# Any ATL folks with bermuda?



## Atlanta Turtle (Apr 22, 2021)

Newbie here.

I've been trying my best to get off to a good start with preemergent and aeration and fertilizer (18-24-12 to address low phosphorous per soil test).

However my lawn is still a mix of green and brown, just mixed evenly throughout. Is it just not prime weather yet even though it's in the high 80s this week?

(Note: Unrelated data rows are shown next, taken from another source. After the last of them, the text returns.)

-- pv_equiv track=rewrite | github.com/mlinegar/ThinkingTrees | src/tree/builder.py | chunk_binary
-- ===== SOURCE A (Python) =====
-- from typing import List, Optional, Callable, Any, Dict, TYPE_CHECKING
--
-- def chunk_binary(text: str, max_chars: int = 8000) -> List[str]:
--     """
--     Split text into exactly 2 chunks for mini-tree construction.
--
--     Splits at the midpoint, preferring sentence boundaries.
--
--     Args:
--         text: Text to split
--         max_chars: Maximum characters per chunk (hint only; no truncation)
--
--     Returns:
--         List of exactly 2 chunks
--     """
--     if not text or not text.strip():
--         return ["", ""]
--
--     text = text.strip()
--
--     # Find midpoint
--     midpoint = len(text) // 2
--
--     # Look for sentence boundary near midpoint (within 20% of doc length)
--     search_range = len(text) // 5
--     best_split = midpoint
--
--     # Search for sentence endings near midpoint
--     for offset in range(0, search_range):
--         # Check forward
--         pos = midpoint + offset
--         if pos < len(text) and text[pos] in '.!?\n':
--             best_split = pos + 1
--             break
--         # Check backward
--         pos = midpoint - offset
--         if pos > 0 and text[pos] in '.!?\n':
--             best_split = pos + 1
--             break
--
--     left = text[:best_split].strip()
--     right = text[best_split:].strip()
--
--     # Ensure we have two non-empty chunks
--     if not left:
--         left = right[:len(right)//2]
--         right = right[len(right)//2:]
--     if not right:
--         right = left[len(left)//2:]
--         left = left[:len(left)//2]
--
--     return [left, right]
-- ===== SOURCE B (Python) =====
-- def chunk_binary(text: str, max_chars: int = 8000) -> list:
--     """Alternative decomposition: two independent first-hit scans (forward and
--     backward) combined by offset comparison, plus early-return rebalancing."""
--     if not text or not text.strip():
--         return ["", ""]
--
--     text = text.strip()
--     n = len(text)
--     midpoint = n // 2
--     search_range = n // 5
--
--     fwd = next((o for o in range(search_range)
--                 if midpoint + o < n and text[midpoint + o] in '.!?\n'), None)
--     bwd = next((o for o in range(search_range)
--                 if midpoint - o > 0 and text[midpoint - o] in '.!?\n'), None)
--
--     if fwd is None and bwd is None:
--         best_split = midpoint
--     elif bwd is None or (fwd is not None and fwd <= bwd):
--         best_split = midpoint + fwd + 1
--     else:
--         best_split = midpoint - bwd + 1
--
--     left = text[:best_split].strip()
--     right = text[best_split:].strip()
--
--     if not left:
--         h = len(right) // 2
--         return [right[:h], right[h:]]
--     if not right:
--         h = len(left) // 2
--         return [left[:h], left[h:]]
--     return [left, right]
-- ===== Notes on version B (the rewrite author's own statement) =====
-- stated objective: alternative
-- what changed: A's single interleaved forward/backward loop with break is replaced by two independent first-hit scans (forward and backward) whose offsets are combined by a comparison with forward tie-break, and the chunk-rebalancing tail uses early returns instead of sequential reassignment.
import Mathlib
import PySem

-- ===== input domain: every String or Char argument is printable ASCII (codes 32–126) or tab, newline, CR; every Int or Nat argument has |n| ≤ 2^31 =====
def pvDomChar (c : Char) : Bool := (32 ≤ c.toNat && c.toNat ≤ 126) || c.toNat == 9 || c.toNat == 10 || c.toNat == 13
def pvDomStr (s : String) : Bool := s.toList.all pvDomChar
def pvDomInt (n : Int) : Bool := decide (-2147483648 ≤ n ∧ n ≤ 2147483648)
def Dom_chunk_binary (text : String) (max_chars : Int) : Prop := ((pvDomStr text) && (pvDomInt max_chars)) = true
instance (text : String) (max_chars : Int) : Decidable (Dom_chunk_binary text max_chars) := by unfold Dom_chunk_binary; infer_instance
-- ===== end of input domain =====

-- B replaces A's single interleaved break-loop by two independent first-hit scans
-- (forward and backward) combined by an offset comparison, and rebalances with
-- early returns; objective: alternative decomposition, same cost.

-- ===== PORT A =====
-- shared tiny condition helpers (both Pythons contain the same membership test and bounds checks)
def pvBoundary (c : Char) : Bool := (c == '.') || (c == '!') || (c == '?') || (c == '\n')

def pvHitF (cs : List Char) (n mid o : Int) : Bool :=
  decide (mid + o < n) &&
    (match PySem.List.pyGet? cs (mid + o) with
     | some c => pvBoundary c
     | none => false)

def pvHitB (cs : List Char) (mid o : Int) : Bool :=
  decide (0 < mid - o) &&
    (match PySem.List.pyGet? cs (mid - o) with
     | some c => pvBoundary c
     | none => false)

-- A's for-loop with break, as structural recursion over the offset range
def pvLoopA (cs : List Char) (n mid : Int) : List Int → Int
  | [] => mid
  | o :: rest =>
    if pvHitF cs n mid o then mid + o + 1
    else if pvHitB cs mid o then mid - o + 1
    else pvLoopA cs n mid rest

-- A's tail: strip both sides, then the two sequential reassignment ifs
def pvTailA (cs : List Char) (best : Int) : List String :=
  let left := PySem.Chars.strip (PySem.List.slice cs none (some best))
  let right := PySem.Chars.strip (PySem.List.slice cs (some best) none)
  let p :=
    if left = [] then
      (PySem.List.slice right none (some (PySem.Int.floordiv (right.length : Int) 2)),
       PySem.List.slice right (some (PySem.Int.floordiv (right.length : Int) 2)) none)
    else (left, right)
  let q :=
    if p.2 = [] then
      (PySem.List.slice p.1 none (some (PySem.Int.floordiv (p.1.length : Int) 2)),
       PySem.List.slice p.1 (some (PySem.Int.floordiv (p.1.length : Int) 2)) none)
    else p
  [String.ofList q.1, String.ofList q.2]

def chunk_binary (text : String) (max_chars : Int) : List String :=
  if text = "" || PySem.Str.strip text = "" then ["", ""]
  else
    let cs := (PySem.Str.strip text).toList
    let n : Int := cs.length
    let midpoint := PySem.Int.floordiv n 2
    let search_range := PySem.Int.floordiv n 5
    let best := pvLoopA cs n midpoint (PySem.List.pyRange 0 search_range 1)
    pvTailA cs best

-- ===== PORT B =====
-- B's tail: early returns, each half split once
def pvTailB (cs : List Char) (best : Int) : List String :=
  let left := PySem.Chars.strip (PySem.List.slice cs none (some best))
  let right := PySem.Chars.strip (PySem.List.slice cs (some best) none)
  if left = [] then
    let h := PySem.Int.floordiv (right.length : Int) 2
    [String.ofList (PySem.List.slice right none (some h)),
     String.ofList (PySem.List.slice right (some h) none)]
  else if right = [] then
    let h := PySem.Int.floordiv (left.length : Int) 2
    [String.ofList (PySem.List.slice left none (some h)),
     String.ofList (PySem.List.slice left (some h) none)]
  else [String.ofList left, String.ofList right]

def chunk_binary_alt (text : String) (max_chars : Int) : List String :=
  if text = "" || PySem.Str.strip text = "" then ["", ""]
  else
    let cs := (PySem.Str.strip text).toList
    let n : Int := cs.length
    let midpoint := PySem.Int.floordiv n 2
    let search_range := PySem.Int.floordiv n 5
    let r := PySem.List.pyRange 0 search_range 1
    let fwd := r.find? (fun o => pvHitF cs n midpoint o)
    let bwd := r.find? (fun o => pvHitB cs midpoint o)
    let best :=
      match fwd, bwd with
      | none, none => midpoint
      | some f, none => midpoint + f + 1
      | none, some b => midpoint - b + 1
      | some f, some b => if f ≤ b then midpoint + f + 1 else midpoint - b + 1
    pvTailB cs best

-- ===== PRECONDITION & SPEC =====
def Spec_chunk_binary (text : String) (max_chars : Int) (out : List String) : Prop := out = chunk_binary_alt text max_chars
instance (text : String) (max_chars : Int) (out : List String) : Decidable (Spec_chunk_binary text max_chars out) := by unfold Spec_chunk_binary; infer_instance

-- ===== CLAIM (what is proved, stated in full; the proofs are below) =====
def Claim_equal_chunk_binary : Prop := ∀ (text : String) (max_chars : Int), Dom_chunk_binary text max_chars → Spec_chunk_binary text max_chars (chunk_binary text max_chars)

-- ===== LEMMAS AND PROOFS =====

-- A's first-hit interleaved loop equals the comparison of the two independent first hits
lemma pvLoop_eq (cs : List Char) (n mid : Int) (l : List Int) (hl : l.Pairwise (· < ·)) :
    pvLoopA cs n mid l =
      match l.find? (fun o => pvHitF cs n mid o), l.find? (fun o => pvHitB cs mid o) with
      | none, none => mid
      | some f, none => mid + f + 1
      | none, some b => mid - b + 1
      | some f, some b => if f ≤ b then mid + f + 1 else mid - b + 1 := by
  induction l with
  | nil => rfl
  | cons o rest ih =>
    rcases List.pairwise_cons.mp hl with ⟨ho, hrest⟩
    by_cases hF : pvHitF cs n mid o = true
    · by_cases hB : pvHitB cs mid o = true
      · simp [pvLoopA, hF, hB]
      · cases hfb : rest.find? (fun x => pvHitB cs mid x) with
        | none => simp [pvLoopA, hF, hB, hfb]
        | some b =>
          have hb : o < b := ho b (List.mem_of_find?_eq_some hfb)
          simp [pvLoopA, hF, hB, hfb, le_of_lt hb]
    · by_cases hB : pvHitB cs mid o = true
      · cases hff : rest.find? (fun x => pvHitF cs n mid x) with
        | none => simp [pvLoopA, hF, hB, hff]
        | some f =>
          have hf : o < f := ho f (List.mem_of_find?_eq_some hff)
          have : ¬ f ≤ o := not_le.mpr hf
          simp [pvLoopA, hF, hB, hff, this]
      · simpa [pvLoopA, hF, hB, List.find?_cons] using ih hrest

lemma pvDrop_half_ne_nil (r : List Char) (hr : r ≠ []) : r.drop (r.length / 2) ≠ [] := by
  have : r.length ≠ 0 := by simpa using fun h => hr (List.eq_nil_of_length_eq_zero h)
  simp [List.drop_eq_nil_iff]
  omega

lemma pvTail_eq (cs : List Char) (best : Int) : pvTailA cs best = pvTailB cs best := by
  unfold pvTailA pvTailB
  set left := PySem.Chars.strip (PySem.List.slice cs none (some best)) with hleft
  set right := PySem.Chars.strip (PySem.List.slice cs (some best) none) with hright
  by_cases hL : left = []
  · by_cases hR : right = []
    · simp [hL, hR, PySem.List.slice]
    · have h2 : PySem.List.slice right
          (some (((right.length / 2 : Nat) : Int))) none ≠ [] := by
        rw [PySem.List.slice_from_natCast]
        exact pvDrop_half_ne_nil right hR
      have h2' : PySem.List.slice right (some ((right.length : Int) / 2)) none ≠ [] := by
        have e : (right.length : Int) / 2 = ((right.length / 2 : Nat) : Int) := by omega
        rw [e]; exact h2
      simp [hL, h2']
  · by_cases hR : right = []
    · simp [hL, hR]
    · simp [hL, hR]

-- ===== VERDICT (by name: the statement is the Claim_ definition above) =====
theorem chunk_binary_spec : Claim_equal_chunk_binary := by
  intro text max_chars _
  unfold Spec_chunk_binary chunk_binary chunk_binary_alt
  by_cases h0 : (text = "" || PySem.Str.strip text = "") = true
  · simp [h0]
  · simp only [h0, if_neg, Bool.not_eq_true] at *
    rw [pvLoop_eq _ _ _ _ (PySem.List.pairwise_lt_pyRange_one 0 _)]
    exact pvTail_eq _ _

Or am I doing something wrong?

I just want to see a green lawn like all the pics I see here


----------



## Jace (Feb 28, 2020)

I'm north of Atlanta, we just need rain. I'm fortunate that I have irrigation, but I did not start using it this year until this week. My yard had some brown spots that are now greening up after turning the sprinklers on


----------



## jayhawk (Apr 18, 2017)

A few do have the grass in atl

The brown is last year's material if I had to speculate. How low can you cut (to get rid of the dead) ?

We're warm enough now


----------



## Jerry_G (Aug 8, 2020)

If you get sun, you should be greened up by now. I'm in cobb and I've been green for weeks. I dont even water my lawn at all, exception being this area with sand where I've pulled some plugs this week and the area the plugs went.
Mowed to the dirt in March and cutting at maintenance height now. Hit the seedheads yesterday.


----------



## Jerry_G (Aug 8, 2020)

Post some pics of your yard and up close of some springs of grass and I'm sure people can help you out


----------



## baruman (12 mo ago)

Mine is struggling as noted here https://thelawnforum.com/viewtopic.php?f=2&t=36160
As has already been mentioned, we have not gotten rain in a month and a half or more so that is affecting a lot of us, However the great thing about Bermuda is that if its healthy it is exceptionally drought tolerant. I live in a 100 home subdivision in Dekalb and I never see any sprinklers going except mine this year and yet there are several very thick very very green lawns.


----------



## Jonbob (8 mo ago)

Need some help. I just planted a test patch of bermuda and it is doing great. But I noticed there is a bunch of spurge weeds popping up. How long do I have to wait to treat it and what do I treat it with. I am in Acworth by the way. Picture of weeds attached.


----------



## jayhawk (Apr 18, 2017)

Jonbob said:


> Need some help. I just planted a test patch of bermuda and it is doing great. But I noticed there is a bunch of spurge weeds popping up. How long do I have to wait to treat it and what do I treat it with. I am in Acworth by the way. Picture of weeds attached.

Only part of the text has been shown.